● **Stored items**

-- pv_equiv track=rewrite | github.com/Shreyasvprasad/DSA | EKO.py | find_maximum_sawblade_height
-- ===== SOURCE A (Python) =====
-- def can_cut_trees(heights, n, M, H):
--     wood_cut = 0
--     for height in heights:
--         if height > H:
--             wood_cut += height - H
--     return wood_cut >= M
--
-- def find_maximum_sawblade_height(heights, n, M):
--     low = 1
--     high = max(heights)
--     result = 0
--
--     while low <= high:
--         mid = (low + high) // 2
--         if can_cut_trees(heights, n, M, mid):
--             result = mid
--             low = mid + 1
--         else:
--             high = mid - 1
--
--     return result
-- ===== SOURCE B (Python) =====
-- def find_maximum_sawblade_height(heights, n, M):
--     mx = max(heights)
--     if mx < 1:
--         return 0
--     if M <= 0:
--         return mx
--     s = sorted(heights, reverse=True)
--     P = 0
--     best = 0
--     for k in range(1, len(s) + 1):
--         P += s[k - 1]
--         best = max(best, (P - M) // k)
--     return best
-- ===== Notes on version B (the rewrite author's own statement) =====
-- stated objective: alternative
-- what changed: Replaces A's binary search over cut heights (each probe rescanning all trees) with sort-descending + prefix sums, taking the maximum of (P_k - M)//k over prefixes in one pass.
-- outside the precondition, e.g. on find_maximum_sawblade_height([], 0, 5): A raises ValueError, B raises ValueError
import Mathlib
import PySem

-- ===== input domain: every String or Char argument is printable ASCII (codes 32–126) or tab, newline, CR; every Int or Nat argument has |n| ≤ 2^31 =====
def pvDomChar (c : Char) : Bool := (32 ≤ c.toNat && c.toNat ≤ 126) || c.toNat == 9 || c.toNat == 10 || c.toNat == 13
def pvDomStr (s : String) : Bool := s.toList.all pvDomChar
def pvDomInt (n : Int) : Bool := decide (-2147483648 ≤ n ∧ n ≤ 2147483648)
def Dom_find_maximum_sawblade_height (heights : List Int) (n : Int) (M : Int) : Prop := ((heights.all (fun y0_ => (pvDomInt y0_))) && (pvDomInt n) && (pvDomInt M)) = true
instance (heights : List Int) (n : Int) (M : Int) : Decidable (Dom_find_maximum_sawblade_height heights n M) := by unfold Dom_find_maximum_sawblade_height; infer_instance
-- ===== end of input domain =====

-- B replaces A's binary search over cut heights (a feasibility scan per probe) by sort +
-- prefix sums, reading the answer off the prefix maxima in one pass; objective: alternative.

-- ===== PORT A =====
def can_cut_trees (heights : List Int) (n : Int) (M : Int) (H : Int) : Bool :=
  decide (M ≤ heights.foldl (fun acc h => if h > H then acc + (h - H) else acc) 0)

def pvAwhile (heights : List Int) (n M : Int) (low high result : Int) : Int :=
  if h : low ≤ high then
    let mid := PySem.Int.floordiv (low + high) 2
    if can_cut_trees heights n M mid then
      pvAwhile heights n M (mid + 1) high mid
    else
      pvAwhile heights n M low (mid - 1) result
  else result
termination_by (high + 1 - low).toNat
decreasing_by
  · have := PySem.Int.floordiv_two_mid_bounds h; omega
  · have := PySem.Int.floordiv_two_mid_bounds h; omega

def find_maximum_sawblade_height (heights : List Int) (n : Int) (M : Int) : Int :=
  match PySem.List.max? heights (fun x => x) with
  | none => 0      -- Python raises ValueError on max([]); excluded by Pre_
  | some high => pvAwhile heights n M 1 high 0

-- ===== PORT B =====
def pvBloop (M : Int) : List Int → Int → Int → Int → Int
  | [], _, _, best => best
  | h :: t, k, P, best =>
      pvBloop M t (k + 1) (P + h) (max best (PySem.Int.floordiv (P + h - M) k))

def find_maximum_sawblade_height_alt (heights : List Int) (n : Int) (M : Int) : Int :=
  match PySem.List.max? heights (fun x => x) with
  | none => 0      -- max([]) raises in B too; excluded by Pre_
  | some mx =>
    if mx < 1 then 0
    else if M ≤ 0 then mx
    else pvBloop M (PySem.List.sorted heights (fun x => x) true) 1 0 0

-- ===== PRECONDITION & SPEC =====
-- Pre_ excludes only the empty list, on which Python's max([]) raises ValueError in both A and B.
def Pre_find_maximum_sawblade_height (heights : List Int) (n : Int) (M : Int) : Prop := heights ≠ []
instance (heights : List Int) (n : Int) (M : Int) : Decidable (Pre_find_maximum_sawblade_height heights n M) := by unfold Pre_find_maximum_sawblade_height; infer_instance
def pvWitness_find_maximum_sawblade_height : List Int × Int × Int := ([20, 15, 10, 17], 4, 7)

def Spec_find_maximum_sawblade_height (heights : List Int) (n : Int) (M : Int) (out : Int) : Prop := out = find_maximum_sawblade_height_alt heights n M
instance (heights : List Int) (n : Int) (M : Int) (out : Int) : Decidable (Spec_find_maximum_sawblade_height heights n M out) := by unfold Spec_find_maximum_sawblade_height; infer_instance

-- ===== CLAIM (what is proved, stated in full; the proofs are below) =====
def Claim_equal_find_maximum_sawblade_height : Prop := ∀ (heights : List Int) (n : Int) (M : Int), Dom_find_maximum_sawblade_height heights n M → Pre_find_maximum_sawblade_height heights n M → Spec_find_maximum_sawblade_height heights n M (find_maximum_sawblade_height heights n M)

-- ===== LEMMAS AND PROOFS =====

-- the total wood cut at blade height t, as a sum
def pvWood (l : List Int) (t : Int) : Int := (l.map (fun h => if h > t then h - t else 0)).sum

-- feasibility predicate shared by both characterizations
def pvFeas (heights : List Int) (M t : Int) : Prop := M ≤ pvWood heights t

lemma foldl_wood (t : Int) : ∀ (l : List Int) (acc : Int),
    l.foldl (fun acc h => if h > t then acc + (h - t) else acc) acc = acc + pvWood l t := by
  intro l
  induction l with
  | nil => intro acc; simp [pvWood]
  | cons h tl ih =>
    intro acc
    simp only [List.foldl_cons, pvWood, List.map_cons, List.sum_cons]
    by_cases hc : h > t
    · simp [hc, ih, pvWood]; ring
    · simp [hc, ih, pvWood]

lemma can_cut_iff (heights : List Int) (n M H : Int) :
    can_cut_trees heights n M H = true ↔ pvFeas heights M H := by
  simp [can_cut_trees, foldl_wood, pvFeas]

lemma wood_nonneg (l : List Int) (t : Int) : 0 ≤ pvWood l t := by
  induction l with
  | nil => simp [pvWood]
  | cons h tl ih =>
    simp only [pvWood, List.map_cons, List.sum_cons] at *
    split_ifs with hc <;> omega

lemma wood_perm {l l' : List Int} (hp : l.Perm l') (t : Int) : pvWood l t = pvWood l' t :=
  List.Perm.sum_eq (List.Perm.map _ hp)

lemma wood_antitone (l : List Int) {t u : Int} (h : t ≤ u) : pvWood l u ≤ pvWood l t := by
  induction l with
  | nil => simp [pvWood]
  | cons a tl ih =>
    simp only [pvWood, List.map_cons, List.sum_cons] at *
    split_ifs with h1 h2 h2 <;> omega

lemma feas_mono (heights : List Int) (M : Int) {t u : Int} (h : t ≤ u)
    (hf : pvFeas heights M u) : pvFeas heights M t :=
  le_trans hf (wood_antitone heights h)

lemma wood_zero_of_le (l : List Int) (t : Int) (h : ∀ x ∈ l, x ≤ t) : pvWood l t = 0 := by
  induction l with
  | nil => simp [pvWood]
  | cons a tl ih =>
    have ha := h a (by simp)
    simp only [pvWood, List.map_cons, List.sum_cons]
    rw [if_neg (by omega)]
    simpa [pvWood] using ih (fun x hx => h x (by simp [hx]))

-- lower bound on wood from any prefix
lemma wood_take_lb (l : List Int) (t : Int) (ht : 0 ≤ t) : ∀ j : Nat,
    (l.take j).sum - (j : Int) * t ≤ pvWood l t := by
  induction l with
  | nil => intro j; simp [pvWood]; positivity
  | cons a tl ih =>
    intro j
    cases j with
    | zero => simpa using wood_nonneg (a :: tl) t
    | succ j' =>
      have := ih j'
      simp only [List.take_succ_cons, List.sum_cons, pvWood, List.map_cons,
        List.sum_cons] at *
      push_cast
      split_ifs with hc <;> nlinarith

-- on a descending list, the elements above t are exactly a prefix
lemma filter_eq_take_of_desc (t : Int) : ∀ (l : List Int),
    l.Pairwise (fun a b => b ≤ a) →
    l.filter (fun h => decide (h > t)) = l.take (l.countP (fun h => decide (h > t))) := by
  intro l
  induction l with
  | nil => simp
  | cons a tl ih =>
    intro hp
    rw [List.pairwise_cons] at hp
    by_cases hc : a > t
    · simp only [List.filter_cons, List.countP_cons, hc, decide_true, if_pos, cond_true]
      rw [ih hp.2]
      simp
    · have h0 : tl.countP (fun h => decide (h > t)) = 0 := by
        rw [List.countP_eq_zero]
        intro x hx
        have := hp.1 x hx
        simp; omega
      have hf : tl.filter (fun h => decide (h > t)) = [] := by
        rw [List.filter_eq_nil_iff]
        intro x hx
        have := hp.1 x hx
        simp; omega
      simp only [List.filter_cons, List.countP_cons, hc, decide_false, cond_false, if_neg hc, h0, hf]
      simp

● **Task requirements**
Your answer should be the exact lines above from the one with "wood_cut >= M" through the one with "def pvDomInt (n", both included, and nothing besides.

● **Response area**
--     return wood_cut >= M
--
-- def find_maximum_sawblade_height(heights, n, M):
--     low = 1
--     high = max(heights)
--     result = 0
--
--     while low <= high:
--         mid = (low + high) // 2
--         if can_cut_trees(heights, n, M, mid):
--             result = mid
--             low = mid + 1
--         else:
--             high = mid - 1
--
--     return result
-- ===== SOURCE B (Python) =====
-- def find_maximum_sawblade_height(heights, n, M):
--     mx = max(heights)
--     if mx < 1:
--         return 0
--     if M <= 0:
--         return mx
--     s = sorted(heights, reverse=True)
--     P = 0
--     best = 0
--     for k in range(1, len(s) + 1):
--         P += s[k - 1]
--         best = max(best, (P - M) // k)
--     return best
-- ===== Notes on version B (the rewrite author's own statement) =====
-- stated objective: alternative
-- what changed: Replaces A's binary search over cut heights (each probe rescanning all trees) with sort-descending + prefix sums, taking the maximum of (P_k - M)//k over prefixes in one pass.
-- outside the precondition, e.g. on find_maximum_sawblade_height([], 0, 5): A raises ValueError, B raises ValueError
import Mathlib
import PySem

-- ===== input domain: every String or Char argument is printable ASCII (codes 32–126) or tab, newline, CR; every Int or Nat argument has |n| ≤ 2^31 =====
def pvDomChar (c : Char) : Bool := (32 ≤ c.toNat && c.toNat ≤ 126) || c.toNat == 9 || c.toNat == 10 || c.toNat == 13
def pvDomStr (s : String) : Bool := s.toList.all pvDomChar
def pvDomInt (n : Int) : Bool := decide (-2147483648 ≤ n ∧ n ≤ 2147483648)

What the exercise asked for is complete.